[Data excerpts]
-- pv_equiv track=rewrite | github.com/mn89h/dewpoint_code | readout/vis_cap_prx_mavg.py | get_indices_threshold
-- ===== SOURCE A (Python) =====
-- def get_indices_threshold(arr, threshold, below = True):
--     # Initialize sublist and indices
--     sublists = []
--     start = 0
--
--     if(below):
--         # Check each value against threshold
--         for i in range(1, len(arr)):
--             if arr[i] >= threshold and arr[i-1] < threshold:
--                 sublists.append([start, i])
--                 start = i
--
--         # Append final subarray
--         if arr[-1] < threshold:
--             sublists.append([start,-1])
--     else:
--         for i in range(1, len(arr)):
--             if arr[i] <= threshold and arr[i-1] > threshold:
--                 sublists.append([start, i])
--                 start = i
--
--         if arr[-1] > threshold:
--             sublists.append([start,-1])
--
--     return sublists
-- ===== SOURCE B (Python) =====
-- def get_indices_threshold(arr, threshold, below = True):
--     # Build the result back-to-front: walk the array from the end toward the
--     # start, carrying the right boundary of the pending segment (None = no
--     # pending segment); each crossing closes the segment to its right.  The
--     # segments are collected in reverse and flipped once at the end.
--     if below:
--         tail = arr[-1] < threshold
--         def cross(i):
--             return arr[i] >= threshold and arr[i-1] < threshold
--     else:
--         tail = arr[-1] > threshold
--         def cross(i):
--             return arr[i] <= threshold and arr[i-1] > threshold
--     rev = []
--     right = -1 if tail else None
--     for i in range(len(arr) - 1, 0, -1):
--         if cross(i):
--             if right is not None:
--                 rev.append([i, right])
--             right = i
--     if right is not None:
--         rev.append([0, right])
--     rev.reverse()
--     return rev
-- ===== Notes on version B (the rewrite author's own statement) =====
-- stated objective: alternative
-- what changed: B builds the segment list back-to-front: it scans the array from the last index down to 1, carrying an Option right-boundary of the pending segment, collecting segments in reverse order (one final reverse), instead of A's forward loop that carries a mutable start and appends segments left-to-right.
import Mathlib
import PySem

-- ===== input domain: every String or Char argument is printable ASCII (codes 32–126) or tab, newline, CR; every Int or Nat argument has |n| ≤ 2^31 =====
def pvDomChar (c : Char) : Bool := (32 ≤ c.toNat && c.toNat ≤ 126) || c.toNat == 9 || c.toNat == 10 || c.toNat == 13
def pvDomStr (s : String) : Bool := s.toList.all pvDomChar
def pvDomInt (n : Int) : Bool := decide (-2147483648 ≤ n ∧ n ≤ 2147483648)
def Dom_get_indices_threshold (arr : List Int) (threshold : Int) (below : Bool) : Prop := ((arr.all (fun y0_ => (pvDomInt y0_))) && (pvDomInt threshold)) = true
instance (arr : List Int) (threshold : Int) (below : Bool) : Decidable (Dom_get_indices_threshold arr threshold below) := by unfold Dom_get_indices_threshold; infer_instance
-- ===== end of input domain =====

-- B builds the segment list back-to-front (scan from the last index down, carrying an
-- Option right-boundary and prepending segments) instead of A's forward loop with a
-- mutable start; same task, same O(n) cost. Neither program mutates its arguments.

-- ===== PORT A =====
-- literal port of A: one forward loop over range(1, len(arr)) carrying (sublists, start);
-- arr[i] / arr[-1] via pyGetD, exact because every produced index is in range and Pre_
-- excludes the empty list (where arr[-1] raises IndexError).
def get_indices_threshold (arr : List Int) (threshold : Int) (below : Bool) : List (List Int) :=
  if below then
    let st := (PySem.List.pyRange 1 arr.length 1).foldl
      (fun (st : List (List Int) × Int) i =>
        if PySem.List.pyGetD arr i 0 ≥ threshold ∧ PySem.List.pyGetD arr (i-1) 0 < threshold
        then (st.1 ++ [[st.2, i]], i) else st) ([], 0)
    if PySem.List.pyGetD arr (-1) 0 < threshold then st.1 ++ [[st.2, -1]] else st.1
  else
    let st := (PySem.List.pyRange 1 arr.length 1).foldl
      (fun (st : List (List Int) × Int) i =>
        if PySem.List.pyGetD arr i 0 ≤ threshold ∧ PySem.List.pyGetD arr (i-1) 0 > threshold
        then (st.1 ++ [[st.2, i]], i) else st) ([], 0)
    if PySem.List.pyGetD arr (-1) 0 > threshold then st.1 ++ [[st.2, -1]] else st.1

-- ===== PORT B =====
-- literal port of Source B: tail and the crossing test chosen by `below`, then a countdown
-- loop over range(len(arr)-1, 0, -1) carrying (rev, right : Option Int); rev.append(…) is
-- an append at the end, [0, right] is appended iff right is not None, then rev.reverse().
def get_indices_threshold_alt (arr : List Int) (threshold : Int) (below : Bool) : List (List Int) :=
  let tail :=
    if below then decide (PySem.List.pyGetD arr (-1) 0 < threshold)
    else decide (PySem.List.pyGetD arr (-1) 0 > threshold)
  let cross : Int → Prop := fun i =>
    if below then PySem.List.pyGetD arr i 0 ≥ threshold ∧ PySem.List.pyGetD arr (i-1) 0 < threshold
    else PySem.List.pyGetD arr i 0 ≤ threshold ∧ PySem.List.pyGetD arr (i-1) 0 > threshold
  let st := (PySem.List.pyRange ((arr.length : Int) - 1) 0 (-1)).foldl
    (fun (st : List (List Int) × Option Int) i =>
      if cross i then
        ((match st.2 with | some r => st.1 ++ [[i, r]] | none => st.1), some i)
      else st)
    ([], if tail then some (-1) else none)
  (match st.2 with
   | some r => st.1 ++ [[0, r]]
   | none => st.1).reverse

-- ===== PRECONDITION & SPEC =====
-- Pre_ excludes only the empty list, on which both A and B raise IndexError at arr[-1].
def Pre_get_indices_threshold (arr : List Int) (threshold : Int) (below : Bool) : Prop := arr ≠ []
instance (arr : List Int) (threshold : Int) (below : Bool) : Decidable (Pre_get_indices_threshold arr threshold below) := by unfold Pre_get_indices_threshold; infer_instance
def pvWitness_get_indices_threshold : List Int × Int × Bool := ([1, 5, 2, 6, 0], 4, true)

def Spec_get_indices_threshold (arr : List Int) (threshold : Int) (below : Bool) (out : List (List Int)) : Prop := out = get_indices_threshold_alt arr threshold below
instance (arr : List Int) (threshold : Int) (below : Bool) (out : List (List Int)) : Decidable (Spec_get_indices_threshold arr threshold below out) := by unfold Spec_get_indices_threshold; infer_instance

-- ===== CLAIM (what is proved, stated in full; the proofs are below) =====
def Claim_equal_get_indices_threshold : Prop := ∀ (arr : List Int) (threshold : Int) (below : Bool), Dom_get_indices_threshold arr threshold below → Pre_get_indices_threshold arr threshold below → Spec_get_indices_threshold arr threshold below (get_indices_threshold arr threshold below)

-- ===== LEMMAS AND PROOFS =====

-- A's forward loop, from any state, produces the consecutive-boundary segments of the
-- filtered crossing list, and its final `start` is the last boundary.
theorem fold_seg (p : Int → Prop) [DecidablePred p] (is : List Int) :
    ∀ (subs : List (List Int)) (start : Int),
      is.foldl (fun (st : List (List Int) × Int) i => if p i then (st.1 ++ [[st.2, i]], i) else st) (subs, start)
      = (subs ++ ((start :: is.filter (fun i => decide (p i))).zip
                   (is.filter (fun i => decide (p i)))).map (fun q => [q.1, q.2]),
         (is.filter (fun i => decide (p i))).getLastD start) := by
  induction is with
  | nil => intro subs start; simp
  | cons i is ih =>
    intro subs start
    by_cases hp : p i
    · simp only [List.foldl_cons, if_pos hp, List.filter_cons, decide_eq_true hp, if_true]
      rw [ih]
      simp only [List.zip_cons_cons, List.map_cons, List.getLastD_cons, List.cons_append,
        List.nil_append, List.append_assoc]
    · simp only [List.foldl_cons, if_neg hp, List.filter_cons]
      rw [ih]
      simp [hp]

-- B's backward loop = a foldr over the ascending index list; its closed form:
-- segments are consecutive crossings zipped (extended by r0 on the right), and the
-- final `right` is the first crossing, or r0 if there is none.
theorem foldr_rtl (p : Int → Prop) [DecidablePred p] (is : List Int) (r0 : Option Int) :
    is.foldr (fun i (st : List (List Int) × Option Int) =>
        if p i then ((match st.2 with | some r => st.1 ++ [[i, r]] | none => st.1), some i) else st)
      ([], r0)
    = ((((is.filter (fun i => decide (p i))).zip
          ((is.filter (fun i => decide (p i))).drop 1 ++ (match r0 with | some r => [r] | none => []))).map
        (fun q => [q.1, q.2])).reverse,
       match (is.filter (fun i => decide (p i))).head? with | some c => some c | none => r0) := by
  induction is with
  | nil => simp
  | cons i is ih =>
    by_cases hp : p i
    · simp only [List.foldr_cons, ih, List.filter_cons, decide_eq_true hp, if_pos hp]
      cases hcs : is.filter (fun i => decide (p i)) with
      | nil => cases r0 <;> simp
      | cons c cs => simp
    · simp only [List.foldr_cons, ih, List.filter_cons, hp, decide_false, if_false,
        Bool.false_eq_true]

-- zipping (a :: cs) against (cs ++ [z]) appends the (last boundary, z) pair.
theorem zip_cons_append (cs : List Int) (a z : Int) :
    (a :: cs).zip (cs ++ [z]) = (a :: cs).zip cs ++ [(cs.getLastD a, z)] := by
  induction cs generalizing a with
  | nil => simp
  | cons c cs ih =>
    simp only [List.cons_append, List.zip_cons_cons, ih c, List.getLastD_cons]

theorem getD_getLast_cons (c a : Int) (cs : List Int) :
    (c :: cs).getLast?.getD a = cs.getLast?.getD c := by
  cases cs with
  | nil => simp
  | cons x xs =>
    rcases h : (x :: xs).getLast? with _ | y
    · simp at h
    · simp [List.getLast?_cons_cons, h]

-- the two closed forms agree, for every crossing list and tail condition.
theorem assemble_eq (cs : List Int) (P : Prop) [Decidable P] :
    (match (match cs.head? with
            | some c => some c
            | none => (if P then some (-1) else none : Option Int)) with
     | some r => ((cs.zip (cs.drop 1 ++ (match (if P then some (-1) else none : Option Int) with
                    | some r => [r] | none => []))).map (fun (q : Int × Int) => [q.1, q.2])).reverse ++ [[(0:Int), r]]
     | none => ((cs.zip (cs.drop 1 ++ (match (if P then some (-1) else none : Option Int) with
                    | some r => [r] | none => []))).map (fun (q : Int × Int) => [q.1, q.2])).reverse).reverse
    = (if P
       then (((0:Int) :: cs).zip cs).map (fun (q : Int × Int) => [q.1, q.2]) ++ [[cs.getLastD 0, -1]]
       else (((0:Int) :: cs).zip cs).map (fun (q : Int × Int) => [q.1, q.2])) := by
  by_cases hP : P <;> cases cs <;> simp [hP, zip_cons_append, getD_getLast_cons]

theorem get_indices_threshold_eq (arr : List Int) (threshold : Int) (below : Bool) :
    get_indices_threshold arr threshold below = get_indices_threshold_alt arr threshold below := by
  unfold get_indices_threshold get_indices_threshold_alt
  have hrev : PySem.List.pyRange ((arr.length : Int) - 1) 0 (-1)
      = (PySem.List.pyRange 1 (arr.length) 1).reverse := by
    rw [PySem.List.pyRange_neg_one_eq_reverse]; norm_num
  cases below <;>
    simp only [if_true, if_false, Bool.false_eq_true, hrev, List.foldl_reverse,
      fold_seg, foldr_rtl, List.nil_append, assemble_eq, decide_eq_true_eq]

-- ===== VERDICT (by name: the statement is the Claim_ definition above) =====
theorem get_indices_threshold_spec : Claim_equal_get_indices_threshold := by
  intro arr threshold below _ _
  exact get_indices_threshold_eq arr threshold below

* Work request
Copy out the lines of the data where the word "return" can be found.

* Answer area
--     return sublists
--             return arr[i] >= threshold and arr[i-1] < threshold
--             return arr[i] <= threshold and arr[i-1] > threshold
--     return rev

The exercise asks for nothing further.